INPUT START

lemma pvA_mem (number x : Int) :
    x ∈ create_even_number_method number ↔ 1 ≤ x ∧ x ≤ number ∧ pvTest x := by
  rw [pvA_filter]
  simp only [List.mem_filter, PySem.List.mem_pyRange_one]
  constructor
  · rintro ⟨⟨h1, h2⟩, h3⟩
    exact ⟨h1, by omega, (pvTestB_iff x).1 h3⟩
  · rintro ⟨h1, h2, h3⟩
    exact ⟨⟨h1, by omega⟩, (pvTestB_iff x).2 h3⟩

lemma pvB_mem (number x : Int) :
    x ∈ create_even_number_method_alt number ↔ pvEP number x := by
  unfold create_even_number_method_alt pvEP
  have h := pvOuter_mem number (number + 1 - 10 ^ (2 * 1 - 1)).toNat 1 [] (le_refl 1)
    (le_refl _) x
  simp only [pow_one, List.not_mem_nil, false_or] at h
  exact h

lemma pvB_pairwise (number : Int) :
    (create_even_number_method_alt number).Pairwise (· < ·) := by
  unfold create_even_number_method_alt
  have h := pvOuter_pairwise number (number + 1 - 10 ^ (2 * 1 - 1)).toNat 1 [] (le_refl 1)
    (le_refl _) List.Pairwise.nil (by simp)
  simp only [pow_one] at h
  exact h

lemma pvMem_iff (number x : Int) :
    x ∈ create_even_number_method number ↔ x ∈ create_even_number_method_alt number := by
  rw [pvA_mem, pvB_mem]
  unfold pvEP
  constructor
  · rintro ⟨h1, h2, h3⟩
    obtain ⟨mm, rfl⟩ : ∃ mm : Nat, x = ((mm + 1 : Nat) : Int) := ⟨(x - 1).toNat, by omega⟩
    obtain ⟨h, f, hh, hlo, hhi, heq⟩ := (pvPal_iff_mirror mm).1 ((pvTest_digits mm).1 h3)
    exact ⟨h2, h, f, hh, hlo, hhi, by exact_mod_cast congrArg (Nat.cast (R := Int)) heq⟩
  · rintro ⟨hle, h, f, hh, hlo, hhi, heq⟩
    have hbnd := pvMirror_bounds hh hlo hhi
    have h1 : 1 ≤ x := by
      rw [heq]
      have : 1 ≤ pvMirror f := le_trans (Nat.one_le_pow _ _ (by norm_num)) hbnd.1
      exact_mod_cast this
    refine ⟨h1, hle, ?_⟩
    obtain ⟨mm, hmm⟩ : ∃ mm : Nat, x = ((mm + 1 : Nat) : Int) := ⟨(x - 1).toNat, by omega⟩
    rw [hmm] at heq ⊢
    exact (pvTest_digits mm).2
      ((pvPal_iff_mirror mm).2 ⟨h, f, hh, hlo, hhi, by exact_mod_cast heq⟩)

-- ===== VERDICT (by name: the statement is the Claim_ definition above) =====
theorem create_even_number_method_spec : Claim_equal_create_even_number_method := by
  intro number _
  unfold Spec_create_even_number_method
  have hA := pvA_pairwise number
  have hB := pvB_pairwise number
  refine PySem.List.eq_of_perm_of_pairwise_le_of_injective (fun x : Int => x)
    (fun a b h => h) ?_ (hA.imp le_of_lt) (hB.imp le_of_lt)
  refine (List.perm_ext_iff_of_nodup (hA.imp ?_) (hB.imp ?_)).2 (pvMem_iff number)
  · exact fun h => ne_of_lt h
  · exact fun h => ne_of_lt h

INPUT END

### YOUR OBJECTIVE
Report how many lines in the data contain the word "omega", with no words besides the number.

### RESULT OF THIS TASK
4